[Dataset entries]

-- pv_equiv track=rewrite | github.com/chrs-myrs/livespec | regenerate_prompts.py | extract_phase
-- ===== SOURCE A (Python) =====
-- def extract_phase(output_path):
--     """Extract phase from output path."""
--     parts = output_path.split('/')
--     if 'utils' in parts:
--         return 'utils'
--     for part in parts:
--         if part.startswith('0-') or part.startswith('1-') or part.startswith('2-') or part.startswith('3-') or part.startswith('4-'):
--             return part
--     return None
-- ===== SOURCE B (Python) =====
-- def extract_phase(output_path):
--     """Extract phase from output path (single character scan, no split list)."""
--     best = None
--     seg_start = 0
--     n = len(output_path)
--     for i in range(n + 1):
--         if i == n or output_path[i] == '/':
--             seg = output_path[seg_start:i]
--             if seg == 'utils':
--                 return 'utils'
--             if best is None and len(seg) >= 2 and seg[0] in '01234' and seg[1] == '-':
--                 best = seg
--             seg_start = i + 1
--     return best
-- ===== Notes on version B (the rewrite author's own statement) =====
-- stated objective: alternative
-- what changed: Replaces split-into-list plus a membership test and a second loop by a single left-to-right character scan that finalizes each '/'-delimited segment in place, returning 'utils' immediately and keeping the first phase segment in an accumulator.
import Mathlib
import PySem

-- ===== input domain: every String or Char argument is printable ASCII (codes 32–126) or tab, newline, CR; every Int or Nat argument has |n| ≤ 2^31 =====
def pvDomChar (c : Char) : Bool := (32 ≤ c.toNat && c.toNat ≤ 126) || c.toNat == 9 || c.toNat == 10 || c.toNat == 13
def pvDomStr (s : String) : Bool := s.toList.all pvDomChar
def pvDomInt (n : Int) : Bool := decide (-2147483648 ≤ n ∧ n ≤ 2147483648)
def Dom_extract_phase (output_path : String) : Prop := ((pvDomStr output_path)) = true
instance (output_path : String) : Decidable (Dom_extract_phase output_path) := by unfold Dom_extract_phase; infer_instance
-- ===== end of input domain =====

-- B replaces A's split-into-list + membership test + second loop by one character scan
-- that finalizes each '/'-delimited segment in place (objective: alternative, same cost).

-- ===== PORT A =====
def pvUtils : List Char := ['u', 't', 'i', 'l', 's']

-- the 'for part in parts' loop of A: first part starting with '0-' … '4-'
def pvALoop : List (List Char) → Option (List Char)
  | [] => none
  | p :: ps =>
      if (PySem.Chars.startswith p ['0', '-'] || PySem.Chars.startswith p ['1', '-'] ||
          PySem.Chars.startswith p ['2', '-'] || PySem.Chars.startswith p ['3', '-'] ||
          PySem.Chars.startswith p ['4', '-']) then some p else pvALoop ps

def extract_phase (output_path : String) : Option String :=
  -- output_path.split('/'): sep is the nonempty literal '/', so Python never raises; split? = some (splitOn)
  let parts := PySem.Chars.splitOn output_path.toList ['/']
  if pvUtils ∈ parts then some "utils"
  else (pvALoop parts).map String.ofList

-- ===== PORT B =====
-- seg[0] in '01234' and seg[1] == '-' and len(seg) >= 2
def pvPhaseB (seg : List Char) : Bool :=
  match seg with
  | a :: b :: _ => decide (a ∈ ['0', '1', '2', '3', '4']) && (b == '-')
  | _ => false

-- B's single scan: cur is the current segment (reversed accumulator), best the first phase seen
def pvBLoop : List Char → List Char → Option (List Char) → Option (List Char)
  | [], cur, best =>
      let seg := cur.reverse
      if seg = ['u', 't', 'i', 'l', 's'] then some ['u', 't', 'i', 'l', 's']
      else
        match best with
        | some b => some b
        | none => if pvPhaseB seg then some seg else none
  | c :: rest, cur, best =>
      if c = '/' then
        let seg := cur.reverse
        if seg = ['u', 't', 'i', 'l', 's'] then some ['u', 't', 'i', 'l', 's']
        else
          pvBLoop rest []
            (match best with
             | some b => some b
             | none => if pvPhaseB seg then some seg else none)
      else pvBLoop rest (c :: cur) best

def extract_phase_alt (output_path : String) : Option String :=
  (pvBLoop output_path.toList [] none).map String.ofList

-- ===== PRECONDITION & SPEC =====
def Spec_extract_phase (output_path : String) (out : Option String) : Prop := out = extract_phase_alt output_path
instance (output_path : String) (out : Option String) : Decidable (Spec_extract_phase output_path out) := by unfold Spec_extract_phase; infer_instance

-- ===== CLAIM (what is proved, stated in full; the proofs are below) =====
def Claim_equal_extract_phase : Prop := ∀ (output_path : String), Dom_extract_phase output_path → Spec_extract_phase output_path (extract_phase output_path)

-- ===== LEMMAS AND PROOFS =====

-- structural single-char split on '/', used only by the proofs
def pvConsPre (p : List Char) : List (List Char) → List (List Char)
  | [] => [p]
  | s :: ss => (p ++ s) :: ss

def pvSplit : List Char → List (List Char)
  | [] => [[]]
  | c :: t => if c = '/' then [] :: pvSplit t else pvConsPre [c] (pvSplit t)

lemma pvConsPre_ne_nil (p : List Char) (ps : List (List Char)) : pvConsPre p ps ≠ [] := by
  cases ps <;> simp [pvConsPre]

lemma pvSplit_ne_nil (l : List Char) : pvSplit l ≠ [] := by
  cases l with
  | nil => simp [pvSplit]
  | cons c t =>
      simp only [pvSplit]
      split
      · simp
      · exact pvConsPre_ne_nil _ _

lemma pvSplitOn_go_eq (fuel : Nat) : ∀ (l cur : List Char) (acc : List (List Char)),
    l.length < fuel →
    PySem.Chars.splitOn.go ['/'] fuel l cur acc = acc.reverse ++ pvConsPre cur.reverse (pvSplit l) := by
  induction fuel with
  | zero => intro l cur acc h; omega
  | succ f ih =>
      intro l cur acc h
      cases l with
      | nil => simp [PySem.Chars.splitOn.go, pvSplit, pvConsPre]
      | cons c rest =>
          by_cases hc : c = '/'
          · subst hc
            have : List.isPrefixOf ['/'] ('/' :: rest) = true := by simp [List.isPrefixOf]
            simp only [PySem.Chars.splitOn.go, this, if_pos]
            have hd : List.drop (['/'] : List Char).length ('/' :: rest) = rest := rfl
            rw [hd, ih rest [] (cur.reverse :: acc) (by simpa using Nat.lt_of_succ_lt_succ h)]
            have e2 : pvSplit ('/' :: rest) = [] :: pvSplit rest := by simp [pvSplit]
            rw [e2]
            cases hs : pvSplit rest with
            | nil => exact absurd hs (pvSplit_ne_nil rest)
            | cons s ss => simp [pvConsPre]
          · have : List.isPrefixOf ['/'] (c :: rest) = false := by
              simp [List.isPrefixOf]; intro hh; exact absurd hh.symm hc
            simp only [PySem.Chars.splitOn.go, this, Bool.false_eq_true, if_false]
            rw [ih rest (c :: cur) acc (by simpa using Nat.lt_of_succ_lt_succ h)]
            have hne := pvSplit_ne_nil rest
            cases hs : pvSplit rest with
            | nil => exact absurd hs hne
            | cons s ss => simp [pvSplit, hc, hs, pvConsPre]

lemma pvSplitOn_eq (l : List Char) : PySem.Chars.splitOn l ['/'] = pvSplit l := by
  unfold PySem.Chars.splitOn
  rw [pvSplitOn_go_eq (l.length + 1) l [] [] (Nat.lt_succ_self _)]
  have hne := pvSplit_ne_nil l
  cases hs : pvSplit l with
  | nil => exact absurd hs hne
  | cons s ss => simp [pvConsPre]

-- A's startswith chain coincides with B's two-character test
lemma pvPhase_eq (p : List Char) :
    (PySem.Chars.startswith p ['0', '-'] || PySem.Chars.startswith p ['1', '-'] ||
     PySem.Chars.startswith p ['2', '-'] || PySem.Chars.startswith p ['3', '-'] ||
     PySem.Chars.startswith p ['4', '-']) = pvPhaseB p := by
  match p with
  | [] => simp [PySem.Chars.startswith, List.isPrefixOf, pvPhaseB]
  | [a] => simp [PySem.Chars.startswith, List.isPrefixOf, pvPhaseB]
  | a :: b :: t =>
      simp only [PySem.Chars.startswith, List.isPrefixOf, pvPhaseB]
      rw [Bool.eq_iff_iff]
      simp [Bool.beq_comm]
      tauto

-- the first phase segment, B-style condition
def pvFirst : List (List Char) → Option (List Char)
  | [] => none
  | p :: ps => if pvPhaseB p then some p else pvFirst ps

-- common evaluation of both programs on the segment list
def pvFinish (ps : List (List Char)) (best : Option (List Char)) : Option (List Char) :=
  if pvUtils ∈ ps then some pvUtils
  else
    match best with
    | some b => some b
    | none => pvFirst ps

lemma pvALoop_eq_first (ps : List (List Char)) : pvALoop ps = pvFirst ps := by
  induction ps with
  | nil => rfl
  | cons p t ih => simp only [pvALoop, pvFirst, pvPhase_eq, ih]

lemma pvFinish_cons (seg : List Char) (ps : List (List Char)) (best : Option (List Char)) :
    pvFinish (seg :: ps) best =
      if seg = pvUtils then some pvUtils
      else
        pvFinish ps
          (match best with
           | some b => some b
           | none => if pvPhaseB seg then some seg else none) := by
  by_cases hu : seg = pvUtils
  · simp [pvFinish, hu]
  · have h1 : ¬ pvUtils = seg := fun h => hu h.symm
    rw [if_neg hu]
    by_cases hm : pvUtils ∈ ps
    · cases best <;> simp [pvFinish, hm, h1]
    · cases best with
      | some b => simp [pvFinish, hm, h1]
      | none => cases hp : pvPhaseB seg <;> simp [pvFinish, pvFirst, hm, h1, hp]

lemma pvBLoop_eq (cs : List Char) : ∀ (cur : List Char) (best : Option (List Char)),
    pvBLoop cs cur best = pvFinish (pvConsPre cur.reverse (pvSplit cs)) best := by
  induction cs with
  | nil =>
      intro cur best
      have e2 : pvConsPre cur.reverse (pvSplit []) = [cur.reverse] := by
        simp [pvSplit, pvConsPre]
      rw [e2]
      show (if cur.reverse = pvUtils then some pvUtils
            else
              match best with
              | some b => some b
              | none => if pvPhaseB cur.reverse then some cur.reverse else none) = _
      by_cases hu : cur.reverse = pvUtils
      · simp [pvFinish, hu]
      · have h1 : ¬ pvUtils = cur.reverse := fun h => hu h.symm
        cases best <;> simp [pvFinish, pvFirst, hu, h1]
  | cons c rest ih =>
      intro cur best
      by_cases hc : c = '/'
      · subst hc
        have e1 : pvBLoop ('/' :: rest) cur best =
            if cur.reverse = pvUtils then some pvUtils
            else pvBLoop rest []
              (match best with
               | some b => some b
               | none => if pvPhaseB cur.reverse then some cur.reverse else none) := by
          simp [pvBLoop, pvUtils]
        have e2 : pvConsPre cur.reverse (pvSplit ('/' :: rest)) = cur.reverse :: pvSplit rest := by
          simp [pvSplit, pvConsPre]
        rw [e1, e2, pvFinish_cons]
        by_cases hu : cur.reverse = pvUtils
        · simp [hu]
        · rw [if_neg hu, if_neg hu, ih]
          have hne := pvSplit_ne_nil rest
          cases hs : pvSplit rest with
          | nil => exact absurd hs hne
          | cons s ss => simp [pvConsPre]
      · simp only [pvBLoop, ih, pvSplit, if_neg hc]
        have hne := pvSplit_ne_nil rest
        cases hs : pvSplit rest with
        | nil => exact absurd hs hne
        | cons s ss => simp [pvConsPre]

lemma pvA_eval (s : String) :
    extract_phase s = (pvFinish (pvSplit s.toList) none).map String.ofList := by
  unfold extract_phase
  rw [pvSplitOn_eq]
  by_cases hm : pvUtils ∈ pvSplit s.toList
  · simp only [hm, if_pos, pvFinish]
    rfl
  · simp [hm, pvFinish, pvALoop_eq_first]

lemma pvB_eval (s : String) :
    extract_phase_alt s = (pvFinish (pvSplit s.toList) none).map String.ofList := by
  unfold extract_phase_alt
  rw [pvBLoop_eq]
  have hne := pvSplit_ne_nil s.toList
  cases hs : pvSplit s.toList with
  | nil => exact absurd hs hne
  | cons p ps => simp [pvConsPre]

-- ===== VERDICT (by name: the statement is the Claim_ definition above) =====
theorem extract_phase_spec : Claim_equal_extract_phase := by
  intro output_path _
  unfold Spec_extract_phase
  rw [pvA_eval, pvB_eval]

## [Exercise brief]
Could you transcribe the entries above word for word, from the line with "unfold PySem.Chars.splitOn" down to the line with "-- the first phase segment, B-style condition", keeping both?

## [Result for this exercise]
  unfold PySem.Chars.splitOn
  rw [pvSplitOn_go_eq (l.length + 1) l [] [] (Nat.lt_succ_self _)]
  have hne := pvSplit_ne_nil l
  cases hs : pvSplit l with
  | nil => exact absurd hs hne
  | cons s ss => simp [pvConsPre]

-- A's startswith chain coincides with B's two-character test
lemma pvPhase_eq (p : List Char) :
    (PySem.Chars.startswith p ['0', '-'] || PySem.Chars.startswith p ['1', '-'] ||
     PySem.Chars.startswith p ['2', '-'] || PySem.Chars.startswith p ['3', '-'] ||
     PySem.Chars.startswith p ['4', '-']) = pvPhaseB p := by
  match p with
  | [] => simp [PySem.Chars.startswith, List.isPrefixOf, pvPhaseB]
  | [a] => simp [PySem.Chars.startswith, List.isPrefixOf, pvPhaseB]
  | a :: b :: t =>
      simp only [PySem.Chars.startswith, List.isPrefixOf, pvPhaseB]
      rw [Bool.eq_iff_iff]
      simp [Bool.beq_comm]
      tauto

-- the first phase segment, B-style condition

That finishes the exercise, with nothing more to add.